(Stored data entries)
▶

-- pv_equiv track=rewrite | github.com/mandersogit/brynhild-deno-plugin | scripts/commit-helper.py | _find_duplicate_files
-- ===== SOURCE A (Python) =====
-- import typing as _typing
--
-- def _find_duplicate_files(
--     commits: list[dict[str, _typing.Any]],
-- ) -> dict[str, list[int]]:
--     """Find files that appear in multiple commits.
--
--     Checks both 'files' and 'deleted' lists.
--
--     Returns dict mapping filename to list of commit indices (1-based).
--     """
--     file_commits: dict[str, list[int]] = {}
--     for i, commit in enumerate(commits, 1):
--         # Check regular files
--         for f in commit.get("files", []):
--             if f not in file_commits:
--                 file_commits[f] = []
--             file_commits[f].append(i)
--         # Check deleted files
--         for f in commit.get("deleted", []):
--             if f not in file_commits:
--                 file_commits[f] = []
--             file_commits[f].append(i)
--
--     # Return only duplicates
--     return {f: commits for f, commits in file_commits.items() if len(commits) > 1}
-- ===== SOURCE B (Python) =====
-- import typing as _typing
--
-- def _find_duplicate_files(
--     commits: list[dict[str, _typing.Any]],
-- ) -> dict[str, list[int]]:
--     """Find files that appear in multiple commits (count table, then filtered collect)."""
--     # Pass 1: total occurrence count per filename across 'files' and 'deleted'.
--     counts: dict[str, int] = {}
--     for commit in commits:
--         for f in commit.get("files", []) + commit.get("deleted", []):
--             counts[f] = counts.get(f, 0) + 1
--     # Pass 2: collect 1-based commit indices, but only for files seen more than once.
--     result: dict[str, list[int]] = {}
--     for i, commit in enumerate(commits, 1):
--         for f in commit.get("files", []) + commit.get("deleted", []):
--             if counts[f] > 1:
--                 result.setdefault(f, []).append(i)
--     return result
-- ===== Notes on version B (the rewrite author's own statement) =====
-- stated objective: alternative
-- what changed: Replaces build-full-index-then-filter with a two-pass scheme: a first pass builds only an occurrence-count table, a second pass re-scans the commits and collects indices solely for filenames whose total count exceeds 1.
import Mathlib
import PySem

◀

Exercise prompt →
Without skipping anything, transcribe every line above exactly.

Task answer →
-- pv_equiv track=rewrite | github.com/mandersogit/brynhild-deno-plugin | scripts/commit-helper.py | _find_duplicate_files
-- ===== SOURCE A (Python) =====
-- import typing as _typing
--
-- def _find_duplicate_files(
--     commits: list[dict[str, _typing.Any]],
-- ) -> dict[str, list[int]]:
--     """Find files that appear in multiple commits.
--
--     Checks both 'files' and 'deleted' lists.
--
--     Returns dict mapping filename to list of commit indices (1-based).
--     """
--     file_commits: dict[str, list[int]] = {}
--     for i, commit in enumerate(commits, 1):
--         # Check regular files
--         for f in commit.get("files", []):
--             if f not in file_commits:
--                 file_commits[f] = []
--             file_commits[f].append(i)
--         # Check deleted files
--         for f in commit.get("deleted", []):
--             if f not in file_commits:
--                 file_commits[f] = []
--             file_commits[f].append(i)
--
--     # Return only duplicates
--     return {f: commits for f, commits in file_commits.items() if len(commits) > 1}
-- ===== SOURCE B (Python) =====
-- import typing as _typing
--
-- def _find_duplicate_files(
--     commits: list[dict[str, _typing.Any]],
-- ) -> dict[str, list[int]]:
--     """Find files that appear in multiple commits (count table, then filtered collect)."""
--     # Pass 1: total occurrence count per filename across 'files' and 'deleted'.
--     counts: dict[str, int] = {}
--     for commit in commits:
--         for f in commit.get("files", []) + commit.get("deleted", []):
--             counts[f] = counts.get(f, 0) + 1
--     # Pass 2: collect 1-based commit indices, but only for files seen more than once.
--     result: dict[str, list[int]] = {}
--     for i, commit in enumerate(commits, 1):
--         for f in commit.get("files", []) + commit.get("deleted", []):
--             if counts[f] > 1:
--                 result.setdefault(f, []).append(i)
--     return result
-- ===== Notes on version B (the rewrite author's own statement) =====
-- stated objective: alternative
-- what changed: Replaces build-full-index-then-filter with a two-pass scheme: a first pass builds only an occurrence-count table, a second pass re-scans the commits and collects indices solely for filenames whose total count exceeds 1.
import Mathlib
import PySem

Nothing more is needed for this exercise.